Rossiter é psicólogo. Trabalhou nas Forças Armadas americanas. Conversou com um sem-número de veteranos de guerra. A partir dessas anotações e dessa experiência, Rossiter chega a alguns pontos em comum daquilo que ele considera “a mente esquerdista” como uma doença mental: são pessoas infantilizadas que não acreditam na própria capacidade, incapazes de construir seu próprio destino; portanto, apoiam um Estado forte e intervencionista, que os tutoreie e faça com que cumpram seu papel social. Essas pessoas, diz Rossiter, abraçam a ideia do Estado forte, uma espécie de Estado-paternal [as palavras são minhas] que seja duro contra aquilo que acreditam ser injusto socialmente e que os limite em suas ações individuais. O Estado torna-se o provedor de tudo e, ao assumir o papel de provedor, isenta os cidadãos de assumirem quaisquer responsabilidades.

A sequência desse pensamento parece lógica. Realmente: a esquerda, e quem pensa como a esquerda, espera um Estado forte e provedor. Isso não se discute. Anula o papel do indivíduo e as responsabilidades passam desse plano para o coletivo, numa ordem cerrada de objetivos a médio e longo prazos a fim de se “construir um mundo melhor e mais justo”. Prega o papel do igualitarismo de todos, menos daqueles que representam um obstáculo aos objetivos da “nova ordem” implantada. No fim e ao cabo, diz o autor, a mente esquerdista é tirânica e capaz de qualquer coisa, inclusas a mentira e o assassinato, para chegar ao seu fim.

É mentira? Não.

Mas é uma simplificação. Ou melhor: é um recorte mal feito e parcial, na tentativa, frustrada, de defender uma causa [e não uma tese]. Rossiter prega que a esquerda é má em princípio e quem a apoia e defende detém um distúrbio mental, tratável pela psicoterapia e uns remedinhos tarja-preta.

Acontece que esse comportamento, como podemos observar hoje, às vésperas da posse de Bolsonaro, identificado com a direita e cercado por homens de direita e seguidor daquele que é considerado “o guro da nova direita, Olavo de Carvalho”, esse comportamento, eu dizia, é comum a qualquer espectro político. Daí a direita, temerosa de ser identificada com o fascismo e o nazismo, rotular esses dois movimento como “esquerda”: partem do princípio que a doença ideológica é exclusiva dos marxistas-leninistas-trotskystas-stalinistas, mas não olham para o próprio umbigo, temerosos de perceber que eles próprios são portadores desse distúrbio mental que anula a individualidade e as responsabilidades e demoniza os opositores como “bandidos”.

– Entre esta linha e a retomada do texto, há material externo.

-- pv_equiv track=rewrite | github.com/adityakumar1990/iNueron | misleanous.py | power_of_any_num
-- ===== SOURCE A (Python) =====
-- def power_of_any_num(input_num):
--     power_digit=[]
--     for i in range(2,input_num):
--         n=1
--
--         while True:
--             if input_num== i **n :
--                 power_digit.append(i)
--                 break
--             elif input_num < i **n :
--                 break
--             else:
--                 n=n+1
--     return power_digit
-- ===== SOURCE B (Python) =====
-- def power_of_any_num(input_num):
--     # Search only bases up to sqrt(input_num); test each base by repeatedly
--     # dividing input_num down by it (exact integer division) instead of
--     # multiplying powers up.
--     result = []
--     i = 2
--     while i * i <= input_num:
--         m = input_num
--         while m % i == 0:
--             m //= i
--         if m == 1:
--             result.append(i)
--         i += 1
--     return result
-- ===== Notes on version B (the rewrite author's own statement) =====
-- stated objective: faster
-- what changed: B searches only bases i with i*i <= input_num instead of all i < input_num, and decides whether input_num is a power of i by repeatedly dividing input_num down by i exactly, instead of A's inner loop that multiplies powers i**n upward and compares; the result list is built already in ascending order.
import Mathlib
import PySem

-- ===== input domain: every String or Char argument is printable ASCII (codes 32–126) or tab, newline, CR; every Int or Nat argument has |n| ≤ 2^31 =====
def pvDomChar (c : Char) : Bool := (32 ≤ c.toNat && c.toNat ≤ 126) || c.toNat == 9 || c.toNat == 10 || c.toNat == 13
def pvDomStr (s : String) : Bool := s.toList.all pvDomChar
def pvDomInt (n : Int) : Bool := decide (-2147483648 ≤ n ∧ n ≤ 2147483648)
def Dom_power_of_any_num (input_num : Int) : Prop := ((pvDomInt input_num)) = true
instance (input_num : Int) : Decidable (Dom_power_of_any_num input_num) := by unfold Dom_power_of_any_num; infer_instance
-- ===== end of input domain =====

-- B changes the search: bases only up to sqrt(input_num), tested by exact repeated division
-- instead of A's upward power comparison (measured faster).

-- ===== PORT A =====
-- A's inner 'while True' loop: n=1; if input_num == i**n: found; elif input_num < i**n: not
-- found; else n += 1.  The 'h : 2 ≤ i' guard only makes the recursion total: A calls it with
-- i ∈ range(2, input_num) so i ≥ 2 always, and the 'false' fallback branch is unreachable.
def powChaseA (input_num i : Int) (n : Nat) : Bool :=
  if input_num = i ^ n then true
  else if input_num < i ^ n then false
  else if h : 2 ≤ i then powChaseA input_num i (n + 1) else false
termination_by (input_num - i ^ n).toNat
decreasing_by
  have h1 : (1 : Int) ≤ i ^ n := one_le_pow₀ (by omega)
  have h2 : i ^ n + i ^ n ≤ i ^ (n + 1) := by
    have := pow_succ i n
    nlinarith
  omega

def power_of_any_num (input_num : Int) : List Int :=
  (PySem.List.pyRange 2 input_num 1).foldl
    (fun power_digit i => if powChaseA input_num i 1 then power_digit ++ [i] else power_digit) []

-- ===== PORT B =====
-- B's inner loop: m = input_num; while m % i == 0: m //= i; then test m == 1.
-- The 'h : …' guard only makes the recursion total: B calls it with i ≥ 2 and m ≥ 4.
def divDownB (m i : Int) : Bool :=
  if PySem.Int.mod m i = 0 then
    (if h : 2 ≤ i ∧ 1 ≤ m then divDownB (PySem.Int.floordiv m i) i else false)
  else m = 1
termination_by m.toNat
decreasing_by
  obtain ⟨hi, hm⟩ := h
  have hfd : PySem.Int.floordiv m i = m / i := PySem.Int.floordiv_eq_ediv_of_pos (by omega)
  have hkey := Int.mul_ediv_add_emod m i
  have hnn := Int.emod_nonneg m (by omega : i ≠ 0)
  have hq : 0 ≤ m / i := Int.ediv_nonneg (by omega) (by omega)
  have hlt : m / i < m := by nlinarith
  omega

-- B's outer 'while i * i <= input_num' loop; the '2 ≤ i' conjunct only makes the recursion
-- total (B starts at i = 2 and increments, so it always holds on B's own calls).
def scanB (input_num i : Int) : List Int :=
  if h : 2 ≤ i ∧ i * i ≤ input_num then
    (if divDownB input_num i then [i] else []) ++ scanB input_num (i + 1)
  else []
termination_by (input_num - i).toNat
decreasing_by
  obtain ⟨hi, hsq⟩ := h
  have : i + 2 ≤ i * i := by nlinarith
  omega

def power_of_any_num_alt (input_num : Int) : List Int := scanB input_num 2

-- ===== PRECONDITION & SPEC =====
def Spec_power_of_any_num (input_num : Int) (out : List Int) : Prop := out = power_of_any_num_alt input_num
instance (input_num : Int) (out : List Int) : Decidable (Spec_power_of_any_num input_num out) := by unfold Spec_power_of_any_num; infer_instance

-- ===== CLAIM (what is proved, stated in full; the proofs are below) =====
def Claim_equal_power_of_any_num : Prop := ∀ (input_num : Int), Dom_power_of_any_num input_num → Spec_power_of_any_num input_num (power_of_any_num input_num)

-- ===== LEMMAS AND PROOFS =====

-- monotone powers for a base ≥ 2
theorem pv_pow_le_pow {i : Int} (hi : 2 ≤ i) {n m : Nat} (h : n ≤ m) : i ^ n ≤ i ^ m :=
  pow_le_pow_right₀ (by omega) h

-- A's inner loop at state n finds a power iff some exponent ≥ n works
theorem powChaseA_iff (input_num i : Int) (hi : 2 ≤ i) (n : Nat) :
    powChaseA input_num i n = true ↔ ∃ m : Nat, n ≤ m ∧ i ^ m = input_num := by
  fun_induction powChaseA input_num i n with
  | case1 n heq =>
      exact iff_of_true rfl ⟨n, le_refl n, heq.symm⟩
  | case2 n hne hlt =>
      refine iff_of_false (by simp) ?_
      rintro ⟨m, hm, hpow⟩
      have := pv_pow_le_pow hi hm
      omega
  | case3 n hne hlt h ih =>
      rw [ih]
      constructor
      · rintro ⟨m, hm, hpow⟩; exact ⟨m, by omega, hpow⟩
      · rintro ⟨m, hm, hpow⟩
        refine ⟨m, ?_, hpow⟩
        rcases Nat.lt_or_ge n m with h' | h'
        · omega
        · have : m = n := by omega
          subst this; omega
  | case4 n hne hlt h => exact absurd hi h

-- B's inner division loop: m collapses to 1 iff m is a power of i
theorem divDownB_iff (m i : Int) (hi : 2 ≤ i) (hm : 1 ≤ m) :
    divDownB m i = true ↔ ∃ k : Nat, i ^ k = m := by
  fun_induction divDownB m i with
  | case1 m hmod h ih =>
      obtain ⟨hi', hm'⟩ := h
      have hfd : PySem.Int.floordiv m i = m / i := PySem.Int.floordiv_eq_ediv_of_pos (by omega)
      have hdvd : i ∣ m := by
        have : PySem.Int.mod m i = m % i := PySem.Int.mod_eq_emod_of_pos (by omega)
        exact Int.dvd_of_emod_eq_zero (by omega)
      have hge : i ≤ m := Int.le_of_dvd (by omega) hdvd
      have hq1 : 1 ≤ m / i := by
        rw [Int.le_ediv_iff_mul_le (by omega)]; omega
      rw [hfd] at ih ⊢
      rw [ih hq1]
      constructor
      · rintro ⟨k, hk⟩
        refine ⟨k + 1, ?_⟩
        rw [pow_succ, hk, Int.ediv_mul_cancel hdvd]
      · rintro ⟨k, hk⟩
        cases k with
        | zero =>
          simp at hk
          omega
        | succ k =>
          refine ⟨k, ?_⟩
          rw [pow_succ] at hk
          have : m / i = i ^ k := by
            rw [← hk, Int.mul_ediv_cancel _ (by omega)]
          omega
  | case2 m hmod h => exact absurd ⟨by omega, by omega⟩ h
  | case3 m hmod =>
      simp only [decide_eq_true_eq]
      constructor
      · rintro rfl
        exact ⟨0, by simp⟩
      · rintro ⟨k, hk⟩
        cases k with
        | zero => simp at hk; omega
        | succ k =>
          exfalso
          have hdvd : i ∣ m := ⟨i ^ k, by rw [← hk, pow_succ]; ring⟩
          have : PySem.Int.mod m i = m % i := PySem.Int.mod_eq_emod_of_pos (by omega)
          have := Int.emod_eq_zero_of_dvd hdvd
          omega

-- no base i with i^2 > input_num and i < input_num can be a power base
theorem no_power_of_big (input_num i : Int) (hi : 2 ≤ i) (hlt : i < input_num)
    (hsq : input_num < i * i) : ¬ ∃ m : Nat, 1 ≤ m ∧ i ^ m = input_num := by
  rintro ⟨m, hm, hpow⟩
  cases m with
  | zero => omega
  | succ m =>
    cases m with
    | zero => simp at hpow; omega
    | succ m =>
      have h2 : i ^ 2 ≤ i ^ (m + 1 + 1) := pv_pow_le_pow hi (by omega)
      have : i ^ 2 = i * i := sq i
      omega

-- the central bridge: A's filtered range from i equals B's scan from i
theorem filter_eq_scanB (input_num i : Int) (hi : 2 ≤ i) :
    (PySem.List.pyRange i input_num 1).filter (fun j => powChaseA input_num j 1)
      = scanB input_num i := by
  fun_induction scanB input_num i with
  | case1 i h ih =>
      obtain ⟨hi', hsq⟩ := h
      have hlt : i < input_num := by nlinarith
      rw [PySem.List.pyRange_one_cons hlt, List.filter_cons, ih (by omega)]
      have hiff : powChaseA input_num i 1 = divDownB input_num i := by
        rw [Bool.eq_iff_iff, powChaseA_iff input_num i hi' 1,
            divDownB_iff input_num i hi' (by omega)]
        constructor
        · rintro ⟨m, _, hm⟩; exact ⟨m, hm⟩
        · rintro ⟨k, hk⟩
          refine ⟨k, ?_, hk⟩
          cases k with
          | zero => simp at hk; omega
          | succ k => omega
      rw [hiff]
      cases hdd : divDownB input_num i <;> simp
  | case2 i h =>
      rcases Nat.lt_or_ge 0 ((input_num - i).toNat) with hne | hle
      · -- i < input_num but i*i > input_num: every j in the range fails the test
        rw [List.filter_eq_nil_iff]
        intro j hj
        rw [PySem.List.mem_pyRange_one] at hj
        have hj2 : 2 ≤ j := by omega
        have hsq : input_num < j * j := by nlinarith [Int.not_le.mp (fun hc => h ⟨hi, hc⟩), hj.1]
        rw [Bool.not_eq_true, Bool.eq_false_iff]
        intro hc
        exact no_power_of_big input_num j hj2 hj.2 hsq
          ((powChaseA_iff input_num j hj2 1).mp hc)
      · rw [PySem.List.pyRange_one_eq_nil (by omega)]
        rfl

-- ===== VERDICT (by name: the statement is the Claim_ definition above) =====
theorem power_of_any_num_spec : Claim_equal_power_of_any_num := by
  intro input_num _
  unfold Spec_power_of_any_num power_of_any_num power_of_any_num_alt
  rw [PySem.List.foldl_append_if_eq_filter, List.nil_append]
  exact filter_eq_scanB input_num 2 (by omega)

A irresponsabilidade pessoal, assim, não é exclusiva da esquerda ou da direita, mas de qualquer um que seja infantilizado e espera uma figura paterna que cuide de seus interesses. Elogiar e defender Bolsonaro e equipe, concordar com sua postura autoritária e preconceituosa, acreditar que a “nova era” que ele representa são características opostas às dos últimos 15 anos [alguns são mais exagerados e dizem que mesmo o período da ditadura militar, desde 1964, era de esquerda] não é uma visão isenta, nem crítica e nem mesmo que pretende o bem comum, ainda que falem em nome do “povo brasileiro” e do “futuro da nação”. Falar em nome “do povo” e “da nação” é um dos princípios de qualquer governo ditatorial, seja de esquerda, seja de direita.

O livro de Rossiter é um malabarismo retórico. Apenas isso. Engajado numa ultrapassada Guerra Fria que ainda encontra comunistas embaixo da cama, faz de tudo para provar que o esquerdismo não é apenas uma posição política [errada, concordo], mas uma doença mental. Na ânsia de defender seu panfleto psico-político, abandona propositalmente todo o comportamento idêntico da direita.

A posse do Bolsonaro é o elogio da infantilização. Uma infantilização perigosa. Não se dá armas para crianças. Não se dá armas para crianças com distúrbios mentais. Foi que o a maioria dos brasileiros fez em 2018.